A maioria dos pacientes com Anorexia Nervosa que
comem compulsivamente também fazem purgações
mediante vômitos auto-induzidos ou uso indevido de
laxantes, diuréticos ou enemas. Alguns pacientes
incluídos neste subtipo não comem de forma
compulsiva, mas fazem purgações regularmente mesmo
após o consumo de pequenas quantidades de alimentos.
Aparentemente, a maior parte dos pacientes com o Tipo
Compulsão Periódica/Purgativo dedica-se a esses
comportamentos pelo menos 1 vez por semana.
Comparados os dois
grupos, os pacientes com Anorexia Nervosa, Tipo
Restritivo, são menos graves e têm melhor prognóstico
que aqueles com o Tipo Compulsão Periódica/Purgativo.

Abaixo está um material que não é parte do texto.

-- pv_equiv track=rewrite | github.com/Lightblues/FA | notebook/process/04_parse_PDL.py | parse_apis
-- ===== SOURCE A (Python) =====
-- def parse_apis(s: str):
--     apis = s.split("\n-")[1:]
--     res = []
--     for s_api in apis:
--         api = {}
--         for line in s_api.strip().split("\n"):
--             k, v = line.strip().split(":", 1)
--             api[k.strip()] = v.strip()
--         res.append(api)
--     return res
-- ===== SOURCE B (Python) =====
-- def parse_apis(s: str):
--     res = []
--     cur = None
--     for line in s.split('\n'):
--         if line.startswith('-'):
--             if cur is not None:
--                 res.append(cur)
--             cur = {}
--             line = line[1:]
--         if cur is not None:
--             t = line.strip()
--             if t:
--                 k, _, v = t.partition(':')
--                 cur[k.strip()] = v.strip()
--     if cur is not None:
--         res.append(cur)
--     return res
-- ===== Notes on version B (the rewrite author's own statement) =====
-- stated objective: simpler
-- what changed: Replaces A's two-level decomposition (split the whole text on "\n-", then strip and re-split every block into lines and re-parse it) by a single stateful scan over the lines that starts a new record at each line beginning with '-' and folds colon-separated key/value lines into the current record; Pre_ excludes inputs on which A raises ValueError (a block line lacking a colon separator) and inputs whose very first character is '-', a corner where A's split("\n-") treats the dash-opening first line as droppable preamble while the line scan reads it as a record -- either reading is defensible.
-- outside the precondition, e.g. on parse_apis('-a: 1\n- b: 2'): A returns [{'b': '2'}], B returns [{'a': '1'}, {'b': '2'}]; on parse_apis('-'): A returns [], B returns [{}]; on parse_apis('\n-'): A raises ValueError, B returns [{}]
import Mathlib
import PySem

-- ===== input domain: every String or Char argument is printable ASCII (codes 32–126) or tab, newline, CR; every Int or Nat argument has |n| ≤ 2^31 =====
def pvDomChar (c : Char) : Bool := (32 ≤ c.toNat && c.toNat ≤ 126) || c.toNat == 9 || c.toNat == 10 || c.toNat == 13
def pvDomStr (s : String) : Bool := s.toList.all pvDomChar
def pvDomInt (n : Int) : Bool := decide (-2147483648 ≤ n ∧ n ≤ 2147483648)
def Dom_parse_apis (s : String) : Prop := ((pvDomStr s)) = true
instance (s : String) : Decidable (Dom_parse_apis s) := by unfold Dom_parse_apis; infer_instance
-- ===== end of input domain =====

-- B replaces A's 'split on "\n-" then re-split and re-parse each block' by a single stateful
-- scan over the lines of the input (objective: simpler one-pass decomposition, not faster).

-- ===== PORT A =====
def parse_apis (s : String) : List (List (String × String)) :=
  let apis := ((PySem.Str.split? s "\n-").getD []).drop 1   -- sep ≠ "" so split? is `some`
  apis.foldl (fun res sApi =>
    res ++ [(((PySem.Str.split? (PySem.Str.strip sApi) "\n").getD []).foldl
        (fun api line =>
          match PySem.Str.splitMax? (PySem.Str.strip line) ":" 1 with
          | some [k, v] => api.insert (PySem.Str.strip k) (PySem.Str.strip v)
          | _ => api)   -- a line lacking a colon separator is a ValueError in Python: excluded by Pre_
        PySem.Dict.empty).items]) []

-- ===== PORT B =====
def parse_apis_alt (s : String) : List (List (String × String)) :=
  let st := ((PySem.Str.split? s "\n").getD []).foldl
    (fun (st : List (List (String × String)) × Option (PySem.Dict String String)) line0 =>
      -- 'if line.startswith("-"): (flush cur into res); cur = {}; line = line[1:]'
      let (res, cur, line) :=
        if PySem.Str.startswith line0 "-" then
          ((match st.2 with | some d => st.1 ++ [d.items] | none => st.1),
           (some PySem.Dict.empty : Option (PySem.Dict String String)),
           PySem.Str.slice line0 (some 1) none)
        else (st.1, st.2, line0)
      -- 'if cur is not None: t = line.strip(); if t: k,_,v = t.partition(":"); cur[k.strip()] = v.strip()'
      match cur with
      | none => (res, none)
      | some d =>
        let t := PySem.Str.strip line
        if t = "" then (res, some d)
        else
          -- t.partition(':') ported by hand (exact): key before the first ':', value after; value "" if ':' absent
          match t.toList.dropWhile (· ≠ ':') with
          | [] => (res, some (d.insert (PySem.Str.strip t) (PySem.Str.strip "")))
          | _ :: r => (res, some (d.insert
              (PySem.Str.strip (String.ofList (t.toList.takeWhile (· ≠ ':'))))
              (PySem.Str.strip (String.ofList r)))))
    ([], none)
  match st.2 with | some d => st.1 ++ [d.items] | none => st.1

Esses últimos estão mais propensos a ter outros
problemas de controle dos impulsos, a abusarem de álcool
ou outras drogas, a exibirem maior instabilidade do
humor e a serem sexualmente ativos..
|
TRANSTORNOS ASSOCIADOS
Quando seriamente
abaixo do peso, muitos pacientes com Anorexia Nervosa
manifestam sintomas depressivos, tais como humor
deprimido, retraimento social, irritabilidade, insônia
e interesse diminuído por sexo. Esses pacientes
podem ter quadro clínico e sintomático que satisfaz
os critérios para Transtorno Depressivo Maior.
Muitos dos aspectos depressivos podem ser secundários
às seqüelas fisiológicas e clínicas da desnutrição.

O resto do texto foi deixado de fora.